From the mid-1980s onwards, much more powerful machines than mere populist PCs became available, and were commonly designated as 'scientific workstations'. These have had an increasing effect on PC design, such that PCs of the mid-1990s are much better conceived as workstations for white-collar workers than as mere playthings.
Communications technology has also undergone a significant revolution. Star networks have given way to alternative topologies which better support multiple processors. Since the late 1980s, the trend in local area networks has been towards 'client-server' architectures. By this is meant that workstations are the clients which are to be served by background machines which offered shared data storage and processing resources: the old order of master-and-slave has been inverted.
Meanwhile, in wide area networks, star topology has proven to be too lacking in resilience: since all processing is dependent on a single node, any failure in that node undermines the entire network. Alternative, more robust topologies are preferred, with various combinations of closely-coupled and loosely-coupled processors, and peer-to-peer communications among computers, rather than master-slave relationships.
In the mid-1990s, these are all established technologies. Current developments are in full connectivity among the world's myriad machines; connectionless linkages between clients and servers and directly between clients; the capture, storage, manipulation and output of many different types of media; and the integration of these varied I/O technologies into virtual reality applications.
The implications of contemporary information technology for data surveillance are profound. Storage is being dispersed. Within corporations, some success is being achieved in attempts to sustain the sense of centralisation, in the form of a 'logical' or 'virtual' corporate database. It is proving much more difficult to develop open, multi-corporate logical databases, i.e. to virtually integrate the data collections of multiple organisations.
In the third era of dataveillance, the dominant mode of operation would appear to be cooperation among peers, rather than master-slave relationships (or markets rather than hierarchies, to use a piece of academic jargon). The centralist, authoritarian tendencies which appeared to be inherent in computers is giving way to dispersed power. In the new context, there may be more danger of anarchy and ungovernability than of repression by a powerful State.
That leaves the question as to how to typify the present, second era of dataveillance, roughly 1980-2000. I depict it as the uneasy interim era of unjustified centralisation. Corporations and governments are clinging to the old, trusted and altogether simpler centralist notions. ("After all, there are few who are competent and who should be entrusted with important responsibilities, and they are us").
This creates tensions. People who are envisioning the future are inevitably impatient with those who cling to past patterns; and conservatives by definition do not want to lose the stability which has served (at least them) in the past.

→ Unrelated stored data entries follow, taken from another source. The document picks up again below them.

-- pv_equiv track=rewrite | github.com/rdszhao/pilltok | pic2meds/processmeds.py | extract_dosage
-- ===== SOURCE A (Python) =====
-- def extract_dosage(label_words):
--   for i in range(len(label_words)):
--     if label_words[i] == 'M':
--       dose = label_words[i - 1] + " MG"
--
--     elif label_words[i] in ['MG', 'MCG']:
--       dose = label_words[i - 1] + " " + label_words[i]
--
--     elif label_words[i] == '5MG':
--        dose = '5 MG'
--   return dose
-- ===== SOURCE B (Python) =====
-- def extract_dosage(label_words):
--     # scan backwards: the first marker found from the end is the last forward match
--     for i in range(len(label_words) - 1, -1, -1):
--         w = label_words[i]
--         if w == 'M':
--             return label_words[i - 1] + " MG"
--         if w in ('MG', 'MCG'):
--             return label_words[i - 1] + " " + w
--         if w == '5MG':
--             return '5 MG'
--     raise ValueError("no dosage marker found")
-- ===== Notes on version B (the rewrite author's own statement) =====
-- stated objective: idiomatic
-- what changed: Backward scan with an immediate return at the first marker found (the last forward match), instead of a forward loop that keeps overwriting a local and returns it at the end; Pre_ excludes lists without any marker word, where A raises UnboundLocalError and B raises ValueError.
import Mathlib
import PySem

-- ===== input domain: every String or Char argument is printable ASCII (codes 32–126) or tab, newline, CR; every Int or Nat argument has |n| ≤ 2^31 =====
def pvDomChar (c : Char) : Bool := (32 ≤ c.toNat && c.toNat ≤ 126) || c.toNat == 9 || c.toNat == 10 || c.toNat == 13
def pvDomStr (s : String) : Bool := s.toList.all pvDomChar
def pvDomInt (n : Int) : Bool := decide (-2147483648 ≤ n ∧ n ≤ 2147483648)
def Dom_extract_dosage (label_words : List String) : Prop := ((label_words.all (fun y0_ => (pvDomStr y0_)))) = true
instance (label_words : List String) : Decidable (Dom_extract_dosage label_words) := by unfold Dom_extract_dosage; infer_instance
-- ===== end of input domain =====

-- B replaces A's forward overwrite-and-return-last loop by a backward scan returning at the first marker (idiomatic).


-- ===== PORT A =====
-- forward loop over indices, each match overwrites the optional local `dose`; the final `return dose`
-- is the accumulated option ((getD "" is never reached under Pre_: A raises UnboundLocalError there))
def extract_dosage (label_words : List String) : String :=
  ((PySem.List.pyRange 0 (label_words.length : Int) 1).foldl (fun dose i =>
      let w := PySem.List.pyGetD label_words i ""
      if w = "M" then some (PySem.List.pyGetD label_words (i - 1) "" ++ " MG")
      else if w = "MG" ∨ w = "MCG" then
        some (PySem.List.pyGetD label_words (i - 1) "" ++ " " ++ w)
      else if w = "5MG" then some "5 MG"
      else dose) (none : Option String)).getD ""

-- ===== PORT B =====
-- backward index scan, early return on first marker; [] = loop exhausted, where B raises (outside Pre_)
def extract_dosage_altGo (label_words : List String) : List Int → String
  | [] => ""
  | i :: rest =>
    let w := PySem.List.pyGetD label_words i ""
    if w = "M" then PySem.List.pyGetD label_words (i - 1) "" ++ " MG"
    else if w = "MG" ∨ w = "MCG" then PySem.List.pyGetD label_words (i - 1) "" ++ " " ++ w
    else if w = "5MG" then "5 MG"
    else extract_dosage_altGo label_words rest

def extract_dosage_alt (label_words : List String) : String :=
  extract_dosage_altGo label_words
    (PySem.List.pyRange ((label_words.length : Int) - 1) (-1) (-1))

-- ===== PRECONDITION & SPEC =====
-- Pre_ excludes lists with no marker word: there the Python A raises UnboundLocalError (and B ValueError)
def Pre_extract_dosage (label_words : List String) : Prop :=
  ∃ w ∈ label_words, w = "M" ∨ w = "MG" ∨ w = "MCG" ∨ w = "5MG"
instance (label_words : List String) : Decidable (Pre_extract_dosage label_words) := by
  unfold Pre_extract_dosage; infer_instance
def pvWitness_extract_dosage : List String := ["TAKE", "10", "MG", "DAILY"]
def Spec_extract_dosage (label_words : List String) (out : String) : Prop := out = extract_dosage_alt label_words
instance (label_words : List String) (out : String) : Decidable (Spec_extract_dosage label_words out) := by unfold Spec_extract_dosage; infer_instance

-- ===== CLAIM (what is proved, stated in full; the proofs are below) =====
def Claim_equal_extract_dosage : Prop := ∀ (label_words : List String), Dom_extract_dosage label_words → Pre_extract_dosage label_words → Spec_extract_dosage label_words (extract_dosage label_words)

-- ===== LEMMAS AND PROOFS =====

-- the per-index "hit" of both programs, as an option
def pvHit (ws : List String) (i : Int) : Option String :=
  let w := PySem.List.pyGetD ws i ""
  if w = "M" then some (PySem.List.pyGetD ws (i - 1) "" ++ " MG")
  else if w = "MG" ∨ w = "MCG" then some (PySem.List.pyGetD ws (i - 1) "" ++ " " ++ w)
  else if w = "5MG" then some "5 MG"
  else none

-- first hit along an index list
def pvFirst (ws : List String) : List Int → Option String
  | [] => none
  | i :: rest => (pvHit ws i).or (pvFirst ws rest)

theorem pvFirst_append (ws : List String) (l₁ l₂ : List Int) :
    pvFirst ws (l₁ ++ l₂) = (pvFirst ws l₁).or (pvFirst ws l₂) := by
  induction l₁ with
  | nil => simp [pvFirst]
  | cons a t ih => simp [pvFirst, ih, Option.or_assoc]

-- A's fold equals "first hit over the reversed index list, else the accumulator"
theorem foldl_eq_first (ws : List String) (l : List Int) (acc : Option String) :
    l.foldl (fun dose i =>
      let w := PySem.List.pyGetD ws i ""
      if w = "M" then some (PySem.List.pyGetD ws (i - 1) "" ++ " MG")
      else if w = "MG" ∨ w = "MCG" then
        some (PySem.List.pyGetD ws (i - 1) "" ++ " " ++ w)
      else if w = "5MG" then some "5 MG"
      else dose) acc = (pvFirst ws l.reverse).or acc := by
  induction l generalizing acc with
  | nil => simp [pvFirst]
  | cons a t ih =>
    rw [List.foldl_cons, ih, List.reverse_cons, pvFirst_append, Option.or_assoc]
    congr 1
    simp only [pvFirst, pvHit, Option.or_none]
    split_ifs <;> simp

-- B's recursion computes the first hit (with "" for none)
theorem altGo_eq_first (ws : List String) (l : List Int) :
    extract_dosage_altGo ws l = (pvFirst ws l).getD "" := by
  induction l with
  | nil => rfl
  | cons a t ih =>
    simp only [extract_dosage_altGo, pvFirst, pvHit, ih]
    split_ifs <;> simp

-- if pvFirst is none, every index in the list misses
theorem pvFirst_none_mem (ws : List String) (l : List Int) (h : pvFirst ws l = none)
    {i : Int} (hi : i ∈ l) : pvHit ws i = none := by
  induction l with
  | nil => simp at hi
  | cons a t ih =>
    simp only [pvFirst, Option.or_eq_none_iff] at h
    rcases List.mem_cons.mp hi with rfl | hm
    · exact h.1
    · exact ih h.2 hm

-- a marker word in the list yields a hit at its index, so pvFirst is some
theorem pvFirst_isSome (ws : List String) (h : Pre_extract_dosage ws) :
    (pvFirst ws ((PySem.List.pyRange 0 (ws.length : Int) 1).reverse)).isSome := by
  obtain ⟨w, hw, hcase⟩ := h
  obtain ⟨k, hk, hget⟩ := List.mem_iff_getElem.mp hw
  cases hh : pvFirst ws ((PySem.List.pyRange 0 (ws.length : Int) 1).reverse) with
  | some v => rfl
  | none =>
    have hmemk : (k : Int) ∈ (PySem.List.pyRange 0 (ws.length : Int) 1).reverse := by
      rw [List.mem_reverse, PySem.List.mem_pyRange_one]
      exact ⟨Int.natCast_nonneg k, by exact_mod_cast hk⟩
    have hmiss := pvFirst_none_mem ws _ hh hmemk
    have hgd : PySem.List.pyGetD ws (k : Int) "" = w := by
      rw [PySem.List.pyGetD_eq_getElem ws "" (Int.natCast_nonneg k) (by exact_mod_cast hk)]
      simpa using hget
    simp only [pvHit, hgd] at hmiss
    rcases hcase with rfl | rfl | rfl | rfl <;> simp_all

-- ===== VERDICT (by name: the statement is the Claim_ definition above) =====
theorem extract_dosage_spec : Claim_equal_extract_dosage := by
  intro ws _ hpre
  unfold Spec_extract_dosage extract_dosage extract_dosage_alt
  rw [foldl_eq_first, PySem.List.pyRange_neg_one_eq_reverse]
  have : ((ws.length : Int) - 1) + 1 = (ws.length : Int) := by ring
  rw [show (-1 : Int) + 1 = 0 by ring, this, altGo_eq_first]
  cases hh : pvFirst ws ((PySem.List.pyRange 0 (ws.length : Int) 1).reverse) with
  | some v => simp [Option.or]
  | none => have := pvFirst_isSome ws hpre; simp [hh] at this
-- pv_equiv track=rewrite | github.com/ERGO-Telescope/RasPi | RasShieldNew.py | join2
-- ===== SOURCE A (Python) =====
-- def join2(buffer, position=int):
--     toJoin=[]
--     newPosition=position
--     for i in range(position,position+2):
--         intOfByte=int(buffer[newPosition],16)
--         toJoin.append(intOfByte)
--         newPosition+=1
--     union=int.from_bytes(toJoin,byteorder='little',signed=True)
--     return union
-- ===== SOURCE B (Python) =====
-- def join2(buffer, position=int):
--     # Branch-free: the high byte is sign-extended by modular arithmetic
--     # ((hi+128) % 256 - 128), then scaled; no list, no int.from_bytes, no comparison.
--     hi = int(buffer[position + 1], 16)
--     return int(buffer[position], 16) + ((hi + 128) % 256 - 128) * 256
-- ===== Notes on version B (the rewrite author's own statement) =====
-- stated objective: simpler
-- what changed: B drops A's list-building loop and the int.from_bytes byte-decoder entirely: it sign-extends the high byte alone by branch-free modular arithmetic ((hi+128)%256-128), scales it by 256 and adds the low byte, so no 16-bit word is ever assembled, no sign-bit test is made and no wide-value correction (subtracting 65536) occurs.
import Mathlib
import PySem

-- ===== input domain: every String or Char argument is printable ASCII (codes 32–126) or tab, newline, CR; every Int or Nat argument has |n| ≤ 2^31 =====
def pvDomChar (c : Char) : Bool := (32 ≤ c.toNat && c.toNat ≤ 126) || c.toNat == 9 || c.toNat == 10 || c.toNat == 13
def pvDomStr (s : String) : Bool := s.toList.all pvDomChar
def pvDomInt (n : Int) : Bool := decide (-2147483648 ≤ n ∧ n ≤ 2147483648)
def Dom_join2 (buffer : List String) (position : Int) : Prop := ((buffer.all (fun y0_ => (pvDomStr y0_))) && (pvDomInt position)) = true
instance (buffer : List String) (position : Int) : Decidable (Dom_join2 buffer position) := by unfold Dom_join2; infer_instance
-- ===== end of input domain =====

-- B replaces A's loop + int.from_bytes with a branch-free formula that sign-extends the high
-- byte by modular arithmetic; simpler, same cost; equivalence is about the return value only.

-- ===== PORT A =====
-- int.from_bytes(bytes, 'little', signed=True): exact — checks every byte in 0..255
-- (else ValueError → none), folds little-endian, subtracts 2^(8n) when the sign bit is set.
def pyFromBytesLittleSigned (bytes : List Int) : Option Int :=
  if bytes.all (fun b => decide (0 ≤ b) && decide (b ≤ 255)) then
    let u := bytes.foldr (fun b acc => b + 256 * acc) 0
    let m : Int := 256 ^ bytes.length
    some (if 2 * u ≥ m then u - m else u)
  else none

def join2 (buffer : List String) (position : Int) : Int :=
  -- for i in range(position, position+2): toJoin.append(int(buffer[newPosition],16)); newPosition += 1
  let st := (PySem.List.pyRange position (position + 2) 1).foldl
    (fun (st : Option (List Int × Int)) _i =>
      match st with
      | none => none
      | some (toJoin, newPosition) =>
        match PySem.List.pyGet? buffer newPosition with
        | none => none            -- IndexError (outside Pre_)
        | some s =>
          match PySem.Int.ofStrBase? s 16 with
          | none => none          -- ValueError (outside Pre_)
          | some intOfByte => some (toJoin ++ [intOfByte], newPosition + 1))
    (some ([], position))
  match st with
  | none => 0                     -- A raised; outside Pre_
  | some (toJoin, _) => (pyFromBytesLittleSigned toJoin).getD 0

-- ===== PORT B =====
def join2_alt (buffer : List String) (position : Int) : Int :=
  match PySem.List.pyGet? buffer (position + 1) with
  | none => 0                     -- IndexError (outside Pre_)
  | some shi =>
    match PySem.Int.ofStrBase? shi 16 with
    | none => 0                   -- ValueError (outside Pre_)
    | some hi =>
      match PySem.List.pyGet? buffer position with
      | none => 0
      | some slo =>
        match PySem.Int.ofStrBase? slo 16 with
        | none => 0
        | some lo => lo + (PySem.Int.mod (hi + 128) 256 - 128) * 256

-- ===== PRECONDITION & SPEC =====
-- helper: buffer[i] parsed as a base-16 int, none where Python would raise
def hexAt (buffer : List String) (i : Int) : Option Int :=
  (PySem.List.pyGet? buffer i).bind (fun s => PySem.Int.ofStrBase? s 16)

-- Pre_ = exactly the inputs on which A returns: both positions index into buffer, both
-- entries parse as hex ints, and both values are valid bytes (else int.from_bytes raises).
def Pre_join2 (buffer : List String) (position : Int) : Prop :=
  match hexAt buffer position, hexAt buffer (position + 1) with
  | some lo, some hi => 0 ≤ lo ∧ lo ≤ 255 ∧ 0 ≤ hi ∧ hi ≤ 255
  | _, _ => False

instance (buffer : List String) (position : Int) : Decidable (Pre_join2 buffer position) := by
  unfold Pre_join2
  rcases hexAt buffer position with _ | lo <;> rcases hexAt buffer (position + 1) with _ | hi <;> infer_instance

def pvWitness_join2 : List String × Int := (["ff", "7f"], 0)

def Spec_join2 (buffer : List String) (position : Int) (out : Int) : Prop := out = join2_alt buffer position
instance (buffer : List String) (position : Int) (out : Int) : Decidable (Spec_join2 buffer position out) := by unfold Spec_join2; infer_instance

-- ===== CLAIM (what is proved, stated in full; the proofs are below) =====
def Claim_equal_join2 : Prop := ∀ (buffer : List String) (position : Int), Dom_join2 buffer position → Pre_join2 buffer position → Spec_join2 buffer position (join2 buffer position)

-- ===== LEMMAS AND PROOFS =====
theorem pyRange_two (a : Int) : PySem.List.pyRange a (a + 2) 1 = [a, a + 1] := by
  rw [PySem.List.pyRange_one_cons (by omega), PySem.List.pyRange_one_cons (by omega),
      show a + 1 + 1 = a + 2 by ring]
  simp [PySem.List.pyRange]

-- ===== VERDICT (by name: the statement is the Claim_ definition above) =====
theorem join2_spec : Claim_equal_join2 := by
  intro buffer position _ hpre
  unfold Pre_join2 hexAt at hpre
  unfold Spec_join2 join2 join2_alt
  rw [pyRange_two]
  rcases h1 : PySem.List.pyGet? buffer position with _ | slo
  · simp [h1] at hpre
  rcases h2 : PySem.Int.ofStrBase? slo 16 with _ | lo
  · simp [h1, h2] at hpre
  rcases h3 : PySem.List.pyGet? buffer (position + 1) with _ | shi
  · simp [h1, h2, h3] at hpre
  rcases h4 : PySem.Int.ofStrBase? shi 16 with _ | hi
  · simp [h1, h2, h3, h4] at hpre
  simp only [h1, h2, h3, h4, Option.bind_some] at hpre
  obtain ⟨hlo0, hlo1, hhi0, hhi1⟩ := hpre
  simp only [List.foldl, h1, h2, h3, h4]
  unfold pyFromBytesLittleSigned
  have hlist : ([] : List Int) ++ [lo] ++ [hi] = [lo, hi] := by simp
  rw [hlist]
  have hall : ([lo, hi]).all (fun b => decide (0 ≤ b) && decide (b ≤ 255)) = true := by
    simp [hlo0, hlo1, hhi0, hhi1]
  simp only [hall, if_true, List.foldr, List.length]
  rw [PySem.Int.mod_eq_emod_of_pos (by norm_num)]
  have : (256 : Int) ^ 2 = 65536 := by norm_num
  rw [this]
  simp only [Option.getD_some]
  split_ifs <;> omega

The coming years will see a struggle between the social and organisational factors on the one hand, and the possibilities created by contemporary information technology on the other. If the assertion of a technological imperative is right, the practice of data surveillance in the future of dispersed and relatively autonomous peers will present considerable challenges. It remains to be seen whether powerful social and political forces will be capable of overcoming these technologically induced tendencies, and sustaining the power relationships of the past.